# [Records for the task]
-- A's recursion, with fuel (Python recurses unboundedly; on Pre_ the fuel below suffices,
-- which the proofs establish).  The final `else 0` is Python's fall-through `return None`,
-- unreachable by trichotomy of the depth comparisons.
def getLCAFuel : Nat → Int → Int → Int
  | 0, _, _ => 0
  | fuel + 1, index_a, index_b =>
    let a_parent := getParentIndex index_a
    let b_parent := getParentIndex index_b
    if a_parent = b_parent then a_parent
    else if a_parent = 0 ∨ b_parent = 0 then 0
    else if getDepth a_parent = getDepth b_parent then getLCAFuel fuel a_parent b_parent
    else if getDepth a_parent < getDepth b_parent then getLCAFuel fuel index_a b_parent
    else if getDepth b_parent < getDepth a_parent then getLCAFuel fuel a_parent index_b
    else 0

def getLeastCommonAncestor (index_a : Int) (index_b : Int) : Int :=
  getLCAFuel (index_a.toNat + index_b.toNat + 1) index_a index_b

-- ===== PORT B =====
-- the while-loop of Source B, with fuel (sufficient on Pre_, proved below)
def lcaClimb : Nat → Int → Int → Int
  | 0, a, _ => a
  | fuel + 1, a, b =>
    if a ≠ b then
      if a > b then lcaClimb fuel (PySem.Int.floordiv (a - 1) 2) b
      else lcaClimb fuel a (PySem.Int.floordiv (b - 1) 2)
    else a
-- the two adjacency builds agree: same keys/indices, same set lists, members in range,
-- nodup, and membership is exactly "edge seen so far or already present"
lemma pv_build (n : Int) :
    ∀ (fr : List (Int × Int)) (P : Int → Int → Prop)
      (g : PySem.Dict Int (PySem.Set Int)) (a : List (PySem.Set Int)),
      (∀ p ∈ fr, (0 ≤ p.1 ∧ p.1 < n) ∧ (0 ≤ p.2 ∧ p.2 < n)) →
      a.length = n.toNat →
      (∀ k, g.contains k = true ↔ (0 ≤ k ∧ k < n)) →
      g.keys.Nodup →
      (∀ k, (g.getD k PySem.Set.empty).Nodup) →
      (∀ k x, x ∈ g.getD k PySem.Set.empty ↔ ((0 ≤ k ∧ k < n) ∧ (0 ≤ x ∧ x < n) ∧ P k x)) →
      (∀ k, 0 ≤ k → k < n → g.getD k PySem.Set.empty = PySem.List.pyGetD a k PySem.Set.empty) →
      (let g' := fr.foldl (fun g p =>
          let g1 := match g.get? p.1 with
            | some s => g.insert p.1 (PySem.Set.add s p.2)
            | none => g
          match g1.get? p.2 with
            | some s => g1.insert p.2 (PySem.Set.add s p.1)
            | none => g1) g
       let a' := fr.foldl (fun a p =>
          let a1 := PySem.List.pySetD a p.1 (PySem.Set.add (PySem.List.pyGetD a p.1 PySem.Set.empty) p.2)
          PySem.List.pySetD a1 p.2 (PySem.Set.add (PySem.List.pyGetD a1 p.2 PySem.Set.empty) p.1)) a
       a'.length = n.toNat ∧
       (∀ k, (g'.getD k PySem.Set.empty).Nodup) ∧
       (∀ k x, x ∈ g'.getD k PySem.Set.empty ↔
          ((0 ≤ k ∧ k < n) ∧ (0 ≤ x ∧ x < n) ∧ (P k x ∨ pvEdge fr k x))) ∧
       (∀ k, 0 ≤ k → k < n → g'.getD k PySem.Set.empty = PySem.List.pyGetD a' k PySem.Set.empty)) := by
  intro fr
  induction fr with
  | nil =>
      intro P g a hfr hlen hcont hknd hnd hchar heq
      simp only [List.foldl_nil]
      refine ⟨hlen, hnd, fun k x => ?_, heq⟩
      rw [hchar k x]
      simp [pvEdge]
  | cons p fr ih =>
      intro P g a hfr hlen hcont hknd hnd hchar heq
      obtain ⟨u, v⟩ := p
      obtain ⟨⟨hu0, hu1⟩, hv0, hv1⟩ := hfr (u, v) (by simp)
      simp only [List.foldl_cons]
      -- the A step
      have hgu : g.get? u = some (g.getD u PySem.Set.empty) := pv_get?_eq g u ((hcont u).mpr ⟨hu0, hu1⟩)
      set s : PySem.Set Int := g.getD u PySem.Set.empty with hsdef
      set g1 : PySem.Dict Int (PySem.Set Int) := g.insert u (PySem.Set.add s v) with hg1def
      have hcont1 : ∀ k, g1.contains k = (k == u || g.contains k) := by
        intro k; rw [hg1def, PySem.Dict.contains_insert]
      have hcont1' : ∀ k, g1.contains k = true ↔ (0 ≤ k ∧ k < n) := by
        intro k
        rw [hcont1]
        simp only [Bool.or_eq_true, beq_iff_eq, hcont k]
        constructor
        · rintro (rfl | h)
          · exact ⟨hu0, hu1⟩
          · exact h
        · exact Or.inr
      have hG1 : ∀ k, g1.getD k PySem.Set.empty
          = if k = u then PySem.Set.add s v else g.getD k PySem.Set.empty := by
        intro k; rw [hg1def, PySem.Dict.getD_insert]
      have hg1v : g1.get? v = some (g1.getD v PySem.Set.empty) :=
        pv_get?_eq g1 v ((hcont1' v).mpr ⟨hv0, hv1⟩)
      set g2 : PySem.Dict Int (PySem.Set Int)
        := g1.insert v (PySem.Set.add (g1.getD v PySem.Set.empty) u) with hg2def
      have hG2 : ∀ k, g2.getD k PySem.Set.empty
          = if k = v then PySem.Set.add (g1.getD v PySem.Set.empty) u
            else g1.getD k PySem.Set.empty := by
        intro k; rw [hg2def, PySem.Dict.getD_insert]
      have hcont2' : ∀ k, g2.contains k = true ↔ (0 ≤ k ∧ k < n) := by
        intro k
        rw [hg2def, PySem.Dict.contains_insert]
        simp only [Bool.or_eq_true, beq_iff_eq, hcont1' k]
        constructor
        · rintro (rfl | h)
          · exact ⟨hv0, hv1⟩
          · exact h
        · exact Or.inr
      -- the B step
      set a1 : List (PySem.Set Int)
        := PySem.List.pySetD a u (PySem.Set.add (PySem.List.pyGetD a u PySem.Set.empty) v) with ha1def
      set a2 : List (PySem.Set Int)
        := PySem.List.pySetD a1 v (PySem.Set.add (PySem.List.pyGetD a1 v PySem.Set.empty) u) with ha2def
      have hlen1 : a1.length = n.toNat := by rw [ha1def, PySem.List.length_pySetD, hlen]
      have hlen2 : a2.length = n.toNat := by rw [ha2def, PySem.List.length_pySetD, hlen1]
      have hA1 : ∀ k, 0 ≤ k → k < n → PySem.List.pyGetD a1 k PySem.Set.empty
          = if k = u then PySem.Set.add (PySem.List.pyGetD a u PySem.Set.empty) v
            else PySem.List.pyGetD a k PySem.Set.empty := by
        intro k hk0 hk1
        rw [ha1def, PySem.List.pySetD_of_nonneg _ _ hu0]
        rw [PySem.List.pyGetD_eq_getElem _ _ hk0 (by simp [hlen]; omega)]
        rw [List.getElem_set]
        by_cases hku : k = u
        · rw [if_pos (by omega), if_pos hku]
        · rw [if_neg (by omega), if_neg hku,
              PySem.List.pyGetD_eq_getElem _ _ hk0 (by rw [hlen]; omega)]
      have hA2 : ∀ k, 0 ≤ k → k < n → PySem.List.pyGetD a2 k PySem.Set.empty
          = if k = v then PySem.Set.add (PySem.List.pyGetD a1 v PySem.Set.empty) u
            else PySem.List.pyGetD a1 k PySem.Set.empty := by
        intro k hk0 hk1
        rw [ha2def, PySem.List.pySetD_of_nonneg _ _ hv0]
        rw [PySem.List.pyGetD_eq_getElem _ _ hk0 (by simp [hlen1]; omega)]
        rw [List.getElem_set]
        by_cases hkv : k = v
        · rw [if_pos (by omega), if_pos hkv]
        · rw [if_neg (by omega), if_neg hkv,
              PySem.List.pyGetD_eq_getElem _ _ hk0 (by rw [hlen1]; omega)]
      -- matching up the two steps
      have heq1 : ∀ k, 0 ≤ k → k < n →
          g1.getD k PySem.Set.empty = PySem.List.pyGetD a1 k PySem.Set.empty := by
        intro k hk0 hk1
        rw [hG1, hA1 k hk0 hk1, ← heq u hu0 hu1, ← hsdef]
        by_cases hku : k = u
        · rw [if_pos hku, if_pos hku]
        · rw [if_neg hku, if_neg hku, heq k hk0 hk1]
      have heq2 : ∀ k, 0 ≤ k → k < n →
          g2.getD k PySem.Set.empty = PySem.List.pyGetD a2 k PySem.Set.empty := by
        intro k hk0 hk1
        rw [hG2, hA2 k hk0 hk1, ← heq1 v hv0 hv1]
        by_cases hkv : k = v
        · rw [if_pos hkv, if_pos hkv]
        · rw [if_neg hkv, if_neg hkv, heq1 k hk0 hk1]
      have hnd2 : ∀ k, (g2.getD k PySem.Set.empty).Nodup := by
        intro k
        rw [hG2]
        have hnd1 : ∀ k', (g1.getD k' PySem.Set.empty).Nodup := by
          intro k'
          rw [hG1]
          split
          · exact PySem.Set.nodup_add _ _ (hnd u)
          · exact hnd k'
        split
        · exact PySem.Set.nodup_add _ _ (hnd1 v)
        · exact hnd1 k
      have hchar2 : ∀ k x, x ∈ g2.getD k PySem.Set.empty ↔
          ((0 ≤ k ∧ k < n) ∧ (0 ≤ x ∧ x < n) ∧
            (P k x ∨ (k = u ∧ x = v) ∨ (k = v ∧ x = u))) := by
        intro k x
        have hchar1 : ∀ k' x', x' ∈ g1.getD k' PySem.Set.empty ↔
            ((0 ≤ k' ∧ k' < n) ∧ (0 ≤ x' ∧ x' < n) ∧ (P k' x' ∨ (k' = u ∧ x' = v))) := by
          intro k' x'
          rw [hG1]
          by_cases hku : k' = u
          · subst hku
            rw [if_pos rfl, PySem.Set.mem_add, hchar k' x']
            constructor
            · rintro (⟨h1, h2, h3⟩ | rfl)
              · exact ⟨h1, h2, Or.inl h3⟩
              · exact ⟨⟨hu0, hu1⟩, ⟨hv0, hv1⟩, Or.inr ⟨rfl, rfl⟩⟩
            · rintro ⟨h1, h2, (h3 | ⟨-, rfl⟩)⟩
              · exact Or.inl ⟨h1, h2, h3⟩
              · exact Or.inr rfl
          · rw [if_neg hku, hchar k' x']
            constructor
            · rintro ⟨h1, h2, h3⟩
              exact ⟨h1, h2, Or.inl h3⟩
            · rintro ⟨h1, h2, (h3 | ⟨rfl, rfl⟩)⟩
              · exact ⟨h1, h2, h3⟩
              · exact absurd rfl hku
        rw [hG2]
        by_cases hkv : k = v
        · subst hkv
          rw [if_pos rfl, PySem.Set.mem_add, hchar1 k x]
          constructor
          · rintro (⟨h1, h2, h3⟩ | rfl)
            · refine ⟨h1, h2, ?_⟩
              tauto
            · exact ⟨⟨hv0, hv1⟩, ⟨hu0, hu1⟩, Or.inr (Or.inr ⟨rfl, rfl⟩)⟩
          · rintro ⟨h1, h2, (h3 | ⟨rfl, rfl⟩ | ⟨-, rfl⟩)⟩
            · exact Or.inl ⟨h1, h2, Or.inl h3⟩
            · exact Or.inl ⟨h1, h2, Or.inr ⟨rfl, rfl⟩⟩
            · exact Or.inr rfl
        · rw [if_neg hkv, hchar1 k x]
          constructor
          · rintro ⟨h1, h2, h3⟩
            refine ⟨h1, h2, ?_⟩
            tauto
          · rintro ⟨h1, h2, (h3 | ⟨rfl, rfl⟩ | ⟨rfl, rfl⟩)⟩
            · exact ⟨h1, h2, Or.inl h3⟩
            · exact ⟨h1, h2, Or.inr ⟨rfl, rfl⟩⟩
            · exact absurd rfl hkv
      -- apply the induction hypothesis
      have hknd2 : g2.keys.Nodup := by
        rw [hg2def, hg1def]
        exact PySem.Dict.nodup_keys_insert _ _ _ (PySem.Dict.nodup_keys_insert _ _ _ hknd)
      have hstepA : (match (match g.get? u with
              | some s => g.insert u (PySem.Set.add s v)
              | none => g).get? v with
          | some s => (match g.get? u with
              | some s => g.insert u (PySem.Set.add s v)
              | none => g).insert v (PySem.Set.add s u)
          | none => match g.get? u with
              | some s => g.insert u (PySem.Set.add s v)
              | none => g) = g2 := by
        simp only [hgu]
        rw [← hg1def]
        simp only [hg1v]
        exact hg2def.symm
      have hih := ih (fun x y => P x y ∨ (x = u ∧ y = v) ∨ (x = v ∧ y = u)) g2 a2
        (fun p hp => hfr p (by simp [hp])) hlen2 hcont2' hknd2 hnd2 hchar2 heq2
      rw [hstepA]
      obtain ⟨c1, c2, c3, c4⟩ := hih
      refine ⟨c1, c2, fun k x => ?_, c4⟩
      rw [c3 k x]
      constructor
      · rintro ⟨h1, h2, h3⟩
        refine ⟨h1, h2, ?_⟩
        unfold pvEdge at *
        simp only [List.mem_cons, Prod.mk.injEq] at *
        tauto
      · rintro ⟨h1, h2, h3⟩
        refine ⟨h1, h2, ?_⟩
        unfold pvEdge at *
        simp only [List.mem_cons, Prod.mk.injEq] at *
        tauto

* * *

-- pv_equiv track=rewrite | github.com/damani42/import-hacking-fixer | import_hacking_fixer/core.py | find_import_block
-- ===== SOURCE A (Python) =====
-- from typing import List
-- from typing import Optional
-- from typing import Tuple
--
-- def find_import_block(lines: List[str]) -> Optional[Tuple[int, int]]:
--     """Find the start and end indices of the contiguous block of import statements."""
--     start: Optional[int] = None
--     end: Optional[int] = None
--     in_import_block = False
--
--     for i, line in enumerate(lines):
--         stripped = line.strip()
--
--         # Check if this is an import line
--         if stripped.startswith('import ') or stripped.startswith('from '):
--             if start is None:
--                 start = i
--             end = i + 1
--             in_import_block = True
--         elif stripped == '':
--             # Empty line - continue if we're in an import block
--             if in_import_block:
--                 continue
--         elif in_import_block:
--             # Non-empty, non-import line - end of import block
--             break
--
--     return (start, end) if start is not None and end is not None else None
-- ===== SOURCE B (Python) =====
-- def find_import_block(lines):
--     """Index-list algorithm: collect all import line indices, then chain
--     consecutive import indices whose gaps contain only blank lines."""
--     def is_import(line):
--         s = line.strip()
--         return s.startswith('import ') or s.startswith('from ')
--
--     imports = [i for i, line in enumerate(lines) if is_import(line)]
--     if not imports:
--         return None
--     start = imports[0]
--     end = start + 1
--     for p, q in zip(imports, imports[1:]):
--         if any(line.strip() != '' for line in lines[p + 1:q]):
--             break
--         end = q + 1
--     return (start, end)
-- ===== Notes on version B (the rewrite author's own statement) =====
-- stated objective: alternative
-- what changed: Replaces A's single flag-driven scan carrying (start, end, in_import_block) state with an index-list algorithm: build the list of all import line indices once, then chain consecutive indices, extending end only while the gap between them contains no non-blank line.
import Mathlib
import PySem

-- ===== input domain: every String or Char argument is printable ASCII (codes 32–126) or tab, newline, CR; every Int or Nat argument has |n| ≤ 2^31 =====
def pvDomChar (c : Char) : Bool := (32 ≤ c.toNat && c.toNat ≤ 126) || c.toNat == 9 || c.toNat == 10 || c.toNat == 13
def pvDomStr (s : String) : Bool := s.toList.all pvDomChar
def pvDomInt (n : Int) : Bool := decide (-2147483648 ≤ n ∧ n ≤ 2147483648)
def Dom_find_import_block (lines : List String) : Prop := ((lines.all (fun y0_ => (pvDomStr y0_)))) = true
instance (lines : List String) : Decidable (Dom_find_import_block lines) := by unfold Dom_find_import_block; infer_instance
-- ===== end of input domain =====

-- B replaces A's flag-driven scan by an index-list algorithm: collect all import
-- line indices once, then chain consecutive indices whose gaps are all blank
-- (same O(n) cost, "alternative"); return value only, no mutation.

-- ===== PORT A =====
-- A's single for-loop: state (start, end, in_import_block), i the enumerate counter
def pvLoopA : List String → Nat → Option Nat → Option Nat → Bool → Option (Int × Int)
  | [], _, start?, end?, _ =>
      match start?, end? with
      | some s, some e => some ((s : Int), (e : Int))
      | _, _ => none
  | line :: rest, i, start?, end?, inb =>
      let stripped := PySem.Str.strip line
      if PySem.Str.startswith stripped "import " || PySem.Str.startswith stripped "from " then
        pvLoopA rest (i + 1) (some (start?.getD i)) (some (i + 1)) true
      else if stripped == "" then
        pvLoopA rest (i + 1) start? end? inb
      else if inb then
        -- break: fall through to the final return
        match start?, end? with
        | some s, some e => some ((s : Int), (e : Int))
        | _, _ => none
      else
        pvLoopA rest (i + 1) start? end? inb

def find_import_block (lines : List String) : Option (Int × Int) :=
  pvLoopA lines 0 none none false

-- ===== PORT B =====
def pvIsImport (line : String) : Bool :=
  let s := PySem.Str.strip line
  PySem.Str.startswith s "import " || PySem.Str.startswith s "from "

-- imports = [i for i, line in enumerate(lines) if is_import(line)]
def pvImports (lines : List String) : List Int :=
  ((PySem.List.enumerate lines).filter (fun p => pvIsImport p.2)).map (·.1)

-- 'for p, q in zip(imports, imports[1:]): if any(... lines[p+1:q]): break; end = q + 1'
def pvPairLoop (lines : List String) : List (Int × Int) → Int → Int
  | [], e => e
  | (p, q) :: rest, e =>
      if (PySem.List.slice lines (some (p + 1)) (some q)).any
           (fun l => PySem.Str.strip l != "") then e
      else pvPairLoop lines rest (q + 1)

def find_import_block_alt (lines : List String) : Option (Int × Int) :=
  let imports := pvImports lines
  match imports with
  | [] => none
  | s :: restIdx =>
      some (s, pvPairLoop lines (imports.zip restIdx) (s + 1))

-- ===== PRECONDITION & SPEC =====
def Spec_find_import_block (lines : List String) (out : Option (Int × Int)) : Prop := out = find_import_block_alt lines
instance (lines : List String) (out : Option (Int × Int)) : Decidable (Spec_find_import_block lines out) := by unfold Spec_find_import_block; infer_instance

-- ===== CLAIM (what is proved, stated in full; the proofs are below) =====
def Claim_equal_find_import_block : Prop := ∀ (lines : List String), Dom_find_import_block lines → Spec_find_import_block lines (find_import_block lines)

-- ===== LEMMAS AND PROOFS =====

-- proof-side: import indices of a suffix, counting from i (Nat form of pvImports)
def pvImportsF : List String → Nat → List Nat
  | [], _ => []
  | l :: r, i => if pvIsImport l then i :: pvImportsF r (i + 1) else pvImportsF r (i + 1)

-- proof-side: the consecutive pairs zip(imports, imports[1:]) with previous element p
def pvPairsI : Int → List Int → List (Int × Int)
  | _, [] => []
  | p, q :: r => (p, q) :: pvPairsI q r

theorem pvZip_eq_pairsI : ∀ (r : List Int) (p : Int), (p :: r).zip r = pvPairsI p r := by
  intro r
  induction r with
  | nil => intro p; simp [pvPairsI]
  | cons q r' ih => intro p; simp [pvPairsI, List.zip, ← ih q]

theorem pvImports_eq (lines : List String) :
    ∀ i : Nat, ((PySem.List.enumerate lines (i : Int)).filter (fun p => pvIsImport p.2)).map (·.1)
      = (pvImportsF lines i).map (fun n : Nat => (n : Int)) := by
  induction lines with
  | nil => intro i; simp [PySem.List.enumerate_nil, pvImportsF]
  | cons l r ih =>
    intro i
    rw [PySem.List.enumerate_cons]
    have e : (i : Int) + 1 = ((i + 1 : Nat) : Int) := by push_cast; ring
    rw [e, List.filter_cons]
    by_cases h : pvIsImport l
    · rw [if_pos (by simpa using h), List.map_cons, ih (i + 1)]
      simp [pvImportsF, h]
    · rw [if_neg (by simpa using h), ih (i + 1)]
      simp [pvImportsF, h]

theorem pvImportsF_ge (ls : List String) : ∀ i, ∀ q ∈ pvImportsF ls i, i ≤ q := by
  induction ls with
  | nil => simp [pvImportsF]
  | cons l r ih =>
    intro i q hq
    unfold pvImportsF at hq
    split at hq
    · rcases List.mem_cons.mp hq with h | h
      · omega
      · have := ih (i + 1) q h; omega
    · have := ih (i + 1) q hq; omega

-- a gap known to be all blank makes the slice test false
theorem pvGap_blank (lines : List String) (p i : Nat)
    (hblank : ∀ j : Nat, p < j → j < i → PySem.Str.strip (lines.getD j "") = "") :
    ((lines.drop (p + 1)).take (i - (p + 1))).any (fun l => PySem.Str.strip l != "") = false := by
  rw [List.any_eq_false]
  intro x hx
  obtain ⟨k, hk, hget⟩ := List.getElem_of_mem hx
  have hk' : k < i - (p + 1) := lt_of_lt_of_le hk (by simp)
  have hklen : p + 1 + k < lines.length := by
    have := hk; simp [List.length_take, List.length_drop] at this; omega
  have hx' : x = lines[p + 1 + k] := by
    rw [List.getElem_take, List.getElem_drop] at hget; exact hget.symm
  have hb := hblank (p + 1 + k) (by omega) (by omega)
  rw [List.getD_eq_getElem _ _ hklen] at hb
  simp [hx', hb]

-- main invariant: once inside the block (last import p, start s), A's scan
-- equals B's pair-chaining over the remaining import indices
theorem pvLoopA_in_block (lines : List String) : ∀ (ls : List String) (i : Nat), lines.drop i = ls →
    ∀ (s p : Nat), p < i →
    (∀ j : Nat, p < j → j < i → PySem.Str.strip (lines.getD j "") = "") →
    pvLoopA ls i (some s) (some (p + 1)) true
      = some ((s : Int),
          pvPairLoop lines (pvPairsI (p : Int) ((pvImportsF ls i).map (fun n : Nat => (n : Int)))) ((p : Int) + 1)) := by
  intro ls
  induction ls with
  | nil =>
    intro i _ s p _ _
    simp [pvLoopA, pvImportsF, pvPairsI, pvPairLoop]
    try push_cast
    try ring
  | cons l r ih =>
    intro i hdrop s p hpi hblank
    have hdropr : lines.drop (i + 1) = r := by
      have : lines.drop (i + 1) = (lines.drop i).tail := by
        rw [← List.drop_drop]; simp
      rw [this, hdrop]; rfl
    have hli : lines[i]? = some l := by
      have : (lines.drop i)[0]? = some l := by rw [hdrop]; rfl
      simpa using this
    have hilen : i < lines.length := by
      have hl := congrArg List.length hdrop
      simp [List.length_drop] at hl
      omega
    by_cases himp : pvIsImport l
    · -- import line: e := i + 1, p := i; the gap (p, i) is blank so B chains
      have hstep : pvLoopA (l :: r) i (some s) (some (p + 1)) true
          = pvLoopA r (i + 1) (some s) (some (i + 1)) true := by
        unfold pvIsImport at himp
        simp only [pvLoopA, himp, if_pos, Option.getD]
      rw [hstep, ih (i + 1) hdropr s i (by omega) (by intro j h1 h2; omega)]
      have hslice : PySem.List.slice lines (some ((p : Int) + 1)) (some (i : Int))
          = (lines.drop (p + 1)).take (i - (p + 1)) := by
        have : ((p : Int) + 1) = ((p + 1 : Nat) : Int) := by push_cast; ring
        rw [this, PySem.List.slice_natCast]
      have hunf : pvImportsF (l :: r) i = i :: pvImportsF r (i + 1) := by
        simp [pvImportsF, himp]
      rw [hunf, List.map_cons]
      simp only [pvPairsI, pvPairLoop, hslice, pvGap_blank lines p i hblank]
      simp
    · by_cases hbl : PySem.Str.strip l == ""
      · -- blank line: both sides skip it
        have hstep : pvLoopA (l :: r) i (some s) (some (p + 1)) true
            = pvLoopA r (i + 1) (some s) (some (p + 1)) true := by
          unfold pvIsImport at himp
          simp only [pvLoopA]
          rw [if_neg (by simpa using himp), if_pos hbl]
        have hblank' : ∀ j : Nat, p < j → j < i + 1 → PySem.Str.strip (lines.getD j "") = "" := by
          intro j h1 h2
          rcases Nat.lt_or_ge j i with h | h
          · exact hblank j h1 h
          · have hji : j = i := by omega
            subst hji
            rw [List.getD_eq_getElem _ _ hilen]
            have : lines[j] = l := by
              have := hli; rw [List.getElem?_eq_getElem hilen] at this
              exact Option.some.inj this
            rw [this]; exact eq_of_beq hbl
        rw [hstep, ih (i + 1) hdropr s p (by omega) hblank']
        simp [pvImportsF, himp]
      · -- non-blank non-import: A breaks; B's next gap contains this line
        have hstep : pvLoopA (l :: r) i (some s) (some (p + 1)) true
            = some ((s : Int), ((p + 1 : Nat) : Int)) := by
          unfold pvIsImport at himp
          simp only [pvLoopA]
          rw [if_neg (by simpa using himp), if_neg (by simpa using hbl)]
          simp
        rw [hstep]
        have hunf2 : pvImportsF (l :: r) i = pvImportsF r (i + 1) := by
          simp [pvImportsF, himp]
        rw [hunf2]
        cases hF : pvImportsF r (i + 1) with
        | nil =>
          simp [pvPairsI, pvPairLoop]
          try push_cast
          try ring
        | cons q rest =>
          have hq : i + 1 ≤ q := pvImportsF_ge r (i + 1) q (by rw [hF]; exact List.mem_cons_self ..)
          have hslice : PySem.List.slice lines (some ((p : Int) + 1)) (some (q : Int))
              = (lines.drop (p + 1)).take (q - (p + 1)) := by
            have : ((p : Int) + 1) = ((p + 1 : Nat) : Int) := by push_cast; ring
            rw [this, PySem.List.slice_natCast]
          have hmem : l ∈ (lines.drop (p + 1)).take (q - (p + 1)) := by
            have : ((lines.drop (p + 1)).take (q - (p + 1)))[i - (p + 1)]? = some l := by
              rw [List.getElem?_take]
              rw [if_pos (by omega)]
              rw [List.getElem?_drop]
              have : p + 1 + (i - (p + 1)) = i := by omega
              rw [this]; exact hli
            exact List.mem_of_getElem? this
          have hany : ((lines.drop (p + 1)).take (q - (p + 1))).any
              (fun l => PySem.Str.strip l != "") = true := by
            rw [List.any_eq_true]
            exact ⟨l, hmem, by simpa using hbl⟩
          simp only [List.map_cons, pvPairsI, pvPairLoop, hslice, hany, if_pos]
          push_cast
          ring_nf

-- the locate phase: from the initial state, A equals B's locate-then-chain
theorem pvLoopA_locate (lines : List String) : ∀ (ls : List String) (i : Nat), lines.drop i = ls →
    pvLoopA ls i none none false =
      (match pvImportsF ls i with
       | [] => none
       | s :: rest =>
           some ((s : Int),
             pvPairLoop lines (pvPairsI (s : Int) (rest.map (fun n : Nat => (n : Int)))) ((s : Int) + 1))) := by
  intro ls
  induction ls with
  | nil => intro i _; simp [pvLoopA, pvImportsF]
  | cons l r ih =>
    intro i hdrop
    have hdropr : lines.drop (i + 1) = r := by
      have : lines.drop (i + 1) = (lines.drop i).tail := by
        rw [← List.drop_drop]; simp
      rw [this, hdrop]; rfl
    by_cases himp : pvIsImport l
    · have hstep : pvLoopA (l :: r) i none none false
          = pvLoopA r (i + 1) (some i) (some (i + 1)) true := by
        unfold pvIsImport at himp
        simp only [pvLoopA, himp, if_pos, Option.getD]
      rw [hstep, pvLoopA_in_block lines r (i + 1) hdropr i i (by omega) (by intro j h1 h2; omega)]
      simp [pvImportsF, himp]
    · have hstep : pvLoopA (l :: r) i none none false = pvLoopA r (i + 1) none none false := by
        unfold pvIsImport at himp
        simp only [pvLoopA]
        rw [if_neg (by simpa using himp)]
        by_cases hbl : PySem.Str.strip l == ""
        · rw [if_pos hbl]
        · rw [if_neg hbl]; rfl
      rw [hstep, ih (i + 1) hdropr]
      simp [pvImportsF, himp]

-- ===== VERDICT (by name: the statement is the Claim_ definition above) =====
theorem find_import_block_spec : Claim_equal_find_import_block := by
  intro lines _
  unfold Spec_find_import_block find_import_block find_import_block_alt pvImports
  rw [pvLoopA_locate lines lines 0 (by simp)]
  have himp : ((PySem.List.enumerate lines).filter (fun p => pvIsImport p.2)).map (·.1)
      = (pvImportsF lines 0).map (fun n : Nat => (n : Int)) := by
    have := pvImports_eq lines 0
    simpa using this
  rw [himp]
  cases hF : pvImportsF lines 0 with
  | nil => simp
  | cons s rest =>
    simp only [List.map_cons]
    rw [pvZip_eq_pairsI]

# [What to do]
Only the lines above starting at the one containing "-- A's recursion, with" and ending at the one containing "Int → Prop)", both included, are to be returned, exactly as they read.

# [Exercise solution]
-- A's recursion, with fuel (Python recurses unboundedly; on Pre_ the fuel below suffices,
-- which the proofs establish).  The final `else 0` is Python's fall-through `return None`,
-- unreachable by trichotomy of the depth comparisons.
def getLCAFuel : Nat → Int → Int → Int
  | 0, _, _ => 0
  | fuel + 1, index_a, index_b =>
    let a_parent := getParentIndex index_a
    let b_parent := getParentIndex index_b
    if a_parent = b_parent then a_parent
    else if a_parent = 0 ∨ b_parent = 0 then 0
    else if getDepth a_parent = getDepth b_parent then getLCAFuel fuel a_parent b_parent
    else if getDepth a_parent < getDepth b_parent then getLCAFuel fuel index_a b_parent
    else if getDepth b_parent < getDepth a_parent then getLCAFuel fuel a_parent index_b
    else 0

def getLeastCommonAncestor (index_a : Int) (index_b : Int) : Int :=
  getLCAFuel (index_a.toNat + index_b.toNat + 1) index_a index_b

-- ===== PORT B =====
-- the while-loop of Source B, with fuel (sufficient on Pre_, proved below)
def lcaClimb : Nat → Int → Int → Int
  | 0, a, _ => a
  | fuel + 1, a, b =>
    if a ≠ b then
      if a > b then lcaClimb fuel (PySem.Int.floordiv (a - 1) 2) b
      else lcaClimb fuel a (PySem.Int.floordiv (b - 1) 2)
    else a
-- the two adjacency builds agree: same keys/indices, same set lists, members in range,
-- nodup, and membership is exactly "edge seen so far or already present"
lemma pv_build (n : Int) :
    ∀ (fr : List (Int × Int)) (P : Int → Int → Prop)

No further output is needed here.